Dynamic-Resolution Model Learning for Object Pile Manipulation


Yixuan Wang
University of Illinois at Urbana-Champaign
Yunzhu Li
Stanford University & University of Illinois at Urbana-Champaign
Katherine Driggs-Campbell
University of Illinois at Urbana-Champaign
Li Fei-Fei
Stanford University
Jiajun Wu
Stanford University
Paper Website

Paper ID 47

Session 6. Grasping and Manipulation

Poster Session Wednesday, July 12

Poster 15

Abstract: Dynamics models learned from visual observations have shown to be effective in various robotic manipulation tasks. One of the key questions for learning such dynamics models is what scene representation to use. Prior works typically assume representation at a fixed dimension or resolution, which may be inefficient for simple tasks and ineffective for more complicated tasks. In this work, we investigate how to learn dynamic and adaptive representations at different levels of abstraction to achieve the optimal trade-off between efficiency and effectiveness. Specifically, we construct dynamic-resolution particle representations of the environment and learn a unified dynamics model using graph neural networks (GNNs) that allows continuous selection of the abstraction level.

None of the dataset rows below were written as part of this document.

/-- A's `while queue:` loop; layers are accumulated front-first via `layers.insert(0, …)`. -/
def pvALoop (rg : PySem.Dict String (List String)) (q : List String) (v : PySem.Set String) :
    List (List String) :=
  if h : q = [] then []
  else
    let r := pvARound rg q [] [] v
    pvALoop rg r.2.1 r.2.2 ++ [r.1]
  termination_by pvUnvisA rg v + (if q = [] then 0 else 1)
  decreasing_by
    have hmono : pvUnvisA rg (pvARound rg q [] [] v).2.2 ≤ pvUnvisA rg v := by
      apply pvFilter_mono
      intro x _ hx
      simp only [Bool.not_eq_true'] at hx ⊢
      cases hv : PySem.Set.contains v x
      · rfl
      · have : x ∈ (pvARound rg q [] [] v).2.2 :=
          pvARound_mono rg q [] [] v x ((PySem.Set.contains_iff v x).mp hv)
        rw [(PySem.Set.contains_iff _ x).mpr this] at hx; cases hx
    have hstrict : (pvARound rg q [] [] v).2.1 ≠ [] →
        pvUnvisA rg (pvARound rg q [] [] v).2.2 < pvUnvisA rg v := by
      intro hq
      rcases List.exists_mem_of_ne_nil _ hq with ⟨x, hx⟩
      rcases pvARound_new rg q [] [] v x hx with h' | ⟨h1, h2, h3⟩
      · cases h'
      · apply pvFilter_strict _ _ _ x h1
        · simp only [Bool.not_eq_true']
          cases hv : PySem.Set.contains v x
          · rfl
          · exact absurd ((PySem.Set.contains_iff v x).mp hv) h2
        · simp only [Bool.not_eq_false']
          exact (PySem.Set.contains_iff _ x).mpr h3
        · intro y _ hy
          simp only [Bool.not_eq_true'] at hy ⊢
          cases hv : PySem.Set.contains v y
          · rfl
          · have : y ∈ (pvARound rg q [] [] v).2.2 :=
              pvARound_mono rg q [] [] v y ((PySem.Set.contains_iff v y).mp hv)
            rw [(PySem.Set.contains_iff _ y).mpr this] at hy; cases hy
    rw [if_neg h]
    by_cases hq : (pvARound rg q [] [] v).2.1 = []
    · rw [if_pos hq]; omega
    · rw [if_neg hq]; have := hstrict hq; omega

def get_graph_layers_from_end (graph : List (String × List String))
    (reverse_graph : List (String × List String)) : List (List String) :=
  let local_reverse_graph : PySem.Dict String (List String) := PySem.Dict.mk reverse_graph
  -- `for node_id, edges in graph.items(): if not edges: queue.append(node_id); visited.add(node_id)`
  let init := graph.foldl
    (fun (st : List String × PySem.Set String) nd =>
      if nd.2.isEmpty then (st.1 ++ [nd.1], PySem.Set.add st.2 nd.1) else st)
    ([], PySem.Set.empty)
  pvALoop local_reverse_graph init.1 init.2

-- ===== PORT B =====

/-- inner loop of B: `for predecessor in preds: if predecessor not in dist: order.append; dist[predecessor] = dist[node_id] + 1` -/
def pvBFold (n : String) (preds : List String) (st0 : List String × PySem.Dict String Nat) :
    List String × PySem.Dict String Nat :=
  preds.foldl
    (fun st p => if PySem.Dict.contains st.2 p then st
      else (st.1 ++ [p], PySem.Dict.insert st.2 p (PySem.Dict.getD st.2 n 0 + 1)))
    st0
    -- `dist[node_id]`: node_id is always a key of dist here, so `getD _ _ 0` is exact

theorem pvBFold_spec (rg : PySem.Dict String (List String)) (n : String) (preds : List String)
    (hpre : ∀ p ∈ preds, p ∈ pvCand rg) :
    ∀ (acc : List String) (dist : PySem.Dict String Nat),
    (pvBFold n preds (acc, dist)).1.length + pvUnvisB rg (pvBFold n preds (acc, dist)).2 ≤
      acc.length + pvUnvisB rg dist := by
  induction preds with
  | nil => intro acc dist; simp [pvBFold]
  | cons p t ih =>
    intro acc dist
    have hpt : ∀ x ∈ t, x ∈ pvCand rg := fun x hx => hpre x (List.mem_cons_of_mem _ hx)
    cases hc : PySem.Dict.contains dist p
    · have e : pvBFold n (p :: t) (acc, dist) =
          pvBFold n t (acc ++ [p], PySem.Dict.insert dist p (PySem.Dict.getD dist n 0 + 1)) := by
        simp [pvBFold, hc]
      rw [e]
      have hdec : pvUnvisB rg (PySem.Dict.insert dist p (PySem.Dict.getD dist n 0 + 1)) <
          pvUnvisB rg dist := by
        apply pvFilter_strict _ _ _ p (hpre p List.mem_cons_self)
        · simp [hc]
        · simp [PySem.Dict.contains_insert]
        · intro y _ hy
          simp only [Bool.not_eq_true'] at hy ⊢
          rw [PySem.Dict.contains_insert] at hy
          cases hd : PySem.Dict.contains dist y
          · rfl
          · simp [hd] at hy
      have := ih hpt (acc ++ [p]) (PySem.Dict.insert dist p (PySem.Dict.getD dist n 0 + 1))
      simp only [List.length_append, List.length_cons, List.length_nil] at this ⊢
      omega
    · have e : pvBFold n (p :: t) (acc, dist) = pvBFold n t (acc, dist) := by
        simp [pvBFold, hc]
      rw [e]; exact ih hpt acc dist

/-- B's `while i < len(order):` index scan; the state is the unprocessed suffix `order[i:]` and dist. -/
def pvBScan (rg : PySem.Dict String (List String)) :
    List String → PySem.Dict String Nat → List String × PySem.Dict String Nat
  | [], dist => ([], dist)
  | n :: rest, dist =>
    match hg : PySem.Dict.get? rg n with
    | none =>
      let r := pvBScan rg rest dist
      (n :: r.1, r.2)
    | some preds =>
      let st := pvBFold n preds ([], dist)
      let r := pvBScan rg (rest ++ st.1) st.2
      (n :: r.1, r.2)
  termination_by todo dist => todo.length + pvUnvisB rg dist
  decreasing_by
    · simp only [List.length_cons]; omega
    · have := pvBFold_spec rg n preds (pvMem_cand hg) [] dist
      simp only [List.length_nil, List.length_append, List.length_cons] at this ⊢
      omega

def get_graph_layers_from_end_alt (graph : List (String × List String))
    (reverse_graph : List (String × List String)) : List (List String) :=
  let local_reverse_graph : PySem.Dict String (List String) := PySem.Dict.mk reverse_graph
  let init := graph.foldl
    (fun (st : List String × PySem.Dict String Nat) nd =>
      if nd.2.isEmpty then (st.1 ++ [nd.1], PySem.Dict.insert st.2 nd.1 0) else st)
    ([], PySem.Dict.empty)
  let r := pvBScan local_reverse_graph init.1 init.2
  let order := r.1
  let dist := r.2
  if order.isEmpty then []
  else
    -- `dist[order[-1]]`: order is nonempty here and its last element is a key of dist
    let maxlevel := PySem.Dict.getD dist (order.getLast?.getD "") 0
    -- `range(maxlevel, -1, -1)` with maxlevel a natural number
    ((List.range (maxlevel + 1)).reverse).map
      (fun lvl => order.filter (fun nd => PySem.Dict.getD dist nd 0 == lvl))

-- ===== PRECONDITION & SPEC =====
def Spec_get_graph_layers_from_end (graph : List (String × List String)) (reverse_graph : List (String × List String)) (out : List (List String)) : Prop := out = get_graph_layers_from_end_alt graph reverse_graph
instance (graph : List (String × List String)) (reverse_graph : List (String × List String)) (out : List (List String)) : Decidable (Spec_get_graph_layers_from_end graph reverse_graph out) := by unfold Spec_get_graph_layers_from_end; infer_instance

-- ===== CLAIM (what is proved, stated in full; the proofs are below) =====
def Claim_equal_get_graph_layers_from_end : Prop := ∀ (graph : List (String × List String)) (reverse_graph : List (String × List String)), Dom_get_graph_layers_from_end graph reverse_graph → Spec_get_graph_layers_from_end graph reverse_graph (get_graph_layers_from_end graph reverse_graph)

-- ===== LEMMAS AND PROOFS =====

/-- the visited set and the key set of the dist table coincide -/
def pvInv (v : PySem.Set String) (dist : PySem.Dict String Nat) : Prop :=
  ∀ x, x ∈ v ↔ PySem.Dict.contains dist x = true

/-- d' agrees with d on all keys of d -/
def pvExt (d d' : PySem.Dict String Nat) : Prop :=
  ∀ x, PySem.Dict.contains d x = true → PySem.Dict.get? d' x = PySem.Dict.get? d x

theorem pvExt_refl (d : PySem.Dict String Nat) : pvExt d d := fun _ _ => rfl

theorem pvExt_contains {d d' : PySem.Dict String Nat} (h : pvExt d d') {x : String}
    (hx : PySem.Dict.contains d x = true) : PySem.Dict.contains d' x = true := by
  rw [PySem.Dict.contains_eq_isSome_get?] at hx ⊢
  rw [h x (by rw [PySem.Dict.contains_eq_isSome_get?]; exact hx)]
  exact hx

theorem pvExt_trans {d1 d2 d3 : PySem.Dict String Nat} (h12 : pvExt d1 d2) (h23 : pvExt d2 d3) :
    pvExt d1 d3 := by
  intro x hx
  rw [h23 x (pvExt_contains h12 hx), h12 x hx]

theorem pvContains_of_get? {d : PySem.Dict String Nat} {x : String} {m : Nat}
    (h : PySem.Dict.get? d x = some m) : PySem.Dict.contains d x = true := by
  rw [PySem.Dict.contains_eq_isSome_get?, h]; rfl

theorem pvExt_get? {d d' : PySem.Dict String Nat} (h : pvExt d d') {x : String} {m : Nat}
    (hx : PySem.Dict.get? d x = some m) : PySem.Dict.get? d' x = some m := by
  rw [h x (pvContains_of_get? hx)]; exact hx

-- accumulator extraction
theorem pvAInner_append (preds : List String) : ∀ (newq : List String) (v : PySem.Set String),
    pvAInner newq v preds = (newq ++ (pvAInner [] v preds).1, (pvAInner [] v preds).2) := by
  induction preds with
  | nil => intro newq v; simp [pvAInner]
  | cons p t ih =>
    intro newq v
    cases hc : PySem.Set.contains v p
    · rw [pvAInner_cons_add hc, pvAInner_cons_add hc, ih, ih ([] ++ [p])]
      simp
    · rw [pvAInner_cons_skip hc, pvAInner_cons_skip hc, ih]

theorem pvBFold_cons_skip {n p : String} {t acc : List String} {dist : PySem.Dict String Nat}
    (hc : PySem.Dict.contains dist p = true) :
    pvBFold n (p :: t) (acc, dist) = pvBFold n t (acc, dist) := by
  simp [pvBFold, hc]

theorem pvBFold_cons_add {n p : String} {t acc : List String} {dist : PySem.Dict String Nat}
    (hc : PySem.Dict.contains dist p = false) :
    pvBFold n (p :: t) (acc, dist) =
      pvBFold n t (acc ++ [p], PySem.Dict.insert dist p (PySem.Dict.getD dist n 0 + 1)) := by
  simp [pvBFold, hc]

theorem pvBFold_append (n : String) (preds : List String) :
    ∀ (acc : List String) (dist : PySem.Dict String Nat),
    pvBFold n preds (acc, dist) =
      (acc ++ (pvBFold n preds ([], dist)).1, (pvBFold n preds ([], dist)).2) := by
  induction preds with
  | nil => intro acc dist; simp [pvBFold]
  | cons p t ih =>
    intro acc dist
    cases hc : PySem.Dict.contains dist p
    · rw [pvBFold_cons_add hc, pvBFold_cons_add hc, ih, ih ([] ++ [p])]
      simp
    · rw [pvBFold_cons_skip hc, pvBFold_cons_skip hc, ih]

theorem pvARound_cons_none {rg : PySem.Dict String (List String)} {n : String}
    {rest layer newq : List String} {v : PySem.Set String}
    (hg : PySem.Dict.get? rg n = none) :
    pvARound rg (n :: rest) layer newq v = pvARound rg rest (layer ++ [n]) newq v := by
  simp [pvARound, hg]

theorem pvARound_cons_some {rg : PySem.Dict String (List String)} {n : String}
    {rest layer newq : List String} {v : PySem.Set String} {preds : List String}
    (hg : PySem.Dict.get? rg n = some preds) :
    pvARound rg (n :: rest) layer newq v =
      pvARound rg rest (layer ++ [n]) (pvAInner newq v preds).1 (pvAInner newq v preds).2 := by
  simp [pvARound, hg]

theorem pvARound_layer (rg : PySem.Dict String (List String)) (nodes : List String) :
    ∀ (layer newq : List String) (v : PySem.Set String),
    (pvARound rg nodes layer newq v).1 = layer ++ nodes := by
  induction nodes with
  | nil => intro layer newq v; simp [pvARound]
  | cons n rest ih =>
    intro layer newq v
    cases hg : PySem.Dict.get? rg n with
    | none => rw [pvARound_cons_none hg, ih]; simp
    | some preds => rw [pvARound_cons_some hg, ih]; simp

During test time, the agent can adaptively determine the optimal resolution at each model-predictive control (MPC) step. We evaluate our method in object pile manipulation, a task we commonly encounter in cooking, agriculture, manufacturing, and pharmaceutical applications. Through comprehensive evaluations both in the simulation and the real world, we show that our method achieves significantly better performance than state-of-the-art fixed-resolution baselines at the gathering, sorting, and redistribution of granular object piles made with various instances like coffee beans, almonds, corn, etc.